Companies with money to deposit can compound the societal benefits of these credit unions while taking advantage of competitive rates, asset preservation and quick ratio management. 

In communities where CDCUs are at work, fewer consumers turn to predatory lenders, more underrepresented minorities are able to start businesses and families who would otherwise be locked out of traditional mortgages are able to purchase homes. These credit unions specialize in providing fair loans, bank accounts, and financial education and credit counseling for low income and underserved populations. They offer a level of financial choice and potential upward mobility where it didn’t exist before.

But CDCUs and CDFIs aren’t generally flush with cash. In fact, they’re often driven to join forces in order to scale operations and offer full services to their member base. These mergers and consolidations mean those that remain have better tech and more holistic services, but some communities lose their branches. There were 571 minority deposit institutions in 2017, for example, and 518 in 2021. 

To continue and grow their impactful work, CDCUs need a steady source of below rate capital, like deposits. Those deposits pay off, many times over. 

For each dollar invested, CDFIs are able to leverage as much as $12 of additional private capital. For example, Self-Help, a CDFI headquartered in North Carolina with 72 branches and over 180,000 members, can raise an additional $7 of deposits for every dollar. So a recent NerdWallet deposit of $2 million has a $16 million impact that can be delivered directly to credit union members in the community. The Financial Equality Project asks other companies to make similar investments. The alternative, depositing business liquidity in big banks, simply doesn’t have this impact — not even close. 

An estimated 22 percent of Americans are either unbanked or underbanked, according to The Federal Reserve, and the CFPB estimates some 26 million are credit invisible. People of color are disproportionately represented in these groups. They are caught in a financial services desert, without access to credit like traditional loans or even a bank account to protect their earnings from some of the effects of inflation. They’re more likely to turn to high interest loans with exorbitant fees when an unexpected expense comes up or prices rise beyond the scope of their paycheck, and they’re less likely to ever own a home or be able to afford retirement.

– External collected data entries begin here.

-- pv_equiv track=rewrite | github.com/roleyguacamole/AdventOfCode | Y2015 D08.py | totalDiff
-- ===== SOURCE A (Python) =====
-- def codeMinusString(string):
--     if string[-1] == "\n":
--         codeLength = len(string) - 1
--     else:
--         codeLength = len(string)
--     strLen = 0
--     encodeLength = 0
--     codeIndex = 1
--     encodeIndex = 0
--     while encodeIndex < codeLength:
--         if codeIndex < codeLength - 1:
--             if string[codeIndex] == '\\':
--                 if string[codeIndex + 1] == 'x':
--                     codeIndex += 4
--                 else:
--                     codeIndex += 2
--             else:
--                 codeIndex += 1
--             strLen += 1
--         if string[encodeIndex] == "\"":
--             if encodeIndex == 0 or encodeIndex == codeLength - 1:
--                 encodeLength += 3
--             else:
--                 encodeLength += 2
--         elif string[encodeIndex] == "\\":
--             encodeLength += 2
--         else:
--             encodeLength += 1
--         encodeIndex += 1
--     return codeLength - strLen , encodeLength - codeLength
--
-- def totalDiff(inputStrings):
--     codeMinus = 0
--     encodeMinus = 0
--     for string in inputStrings:
--         nextCodeDiff , nextEncodeDiff = codeMinusString(string)
--         codeMinus += nextCodeDiff
--         encodeMinus += nextEncodeDiff
--     return codeMinus , encodeMinus
-- ===== SOURCE B (Python) =====
-- def _diffs(s):
--     L = len(s) - 1 if s.endswith("\n") else len(s)
--     dp = [0] * (L + 3)
--     for i in range(L - 2, 0, -1):
--         step = (4 if s[i + 1] == 'x' else 2) if s[i] == '\\' else 1
--         dp[i] = 1 + dp[i + step]
--     e = sum(1 for ch in s if ch in ('"', '\\'))
--     if L > 0 and s[0] == '"':
--         e += 1
--     if L > 1 and s[L - 1] == '"':
--         e += 1
--     return L - dp[1], e
--
--
-- def totalDiff(inputStrings):
--     pairs = [_diffs(s) for s in inputStrings]
--     return sum(c for c, _ in pairs), sum(e for _, e in pairs)
-- ===== Notes on version B (the rewrite author's own statement) =====
-- stated objective: alternative
-- what changed: A's single interleaved two-index while loop is replaced by a right-to-left dynamic-programming table dp[i] = decoded chars from position i (read off at dp[1]) plus a one-pass count of escape-needing characters with explicit boundary-quote bonuses for the encode diff.
import Mathlib
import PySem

The work that has been done to combat financial inequity is notable, but shouldn’t conceal the work that remains. Those of us with the power to decide where a company keeps its money have an obligation to put it where it can do the most good. This doesn’t come at a cost. No one loses in this scenario.

Interested in having your voice heard on 3p? Contact us at editorial@3BLMedia.com and pitch your idea for a guest article to us.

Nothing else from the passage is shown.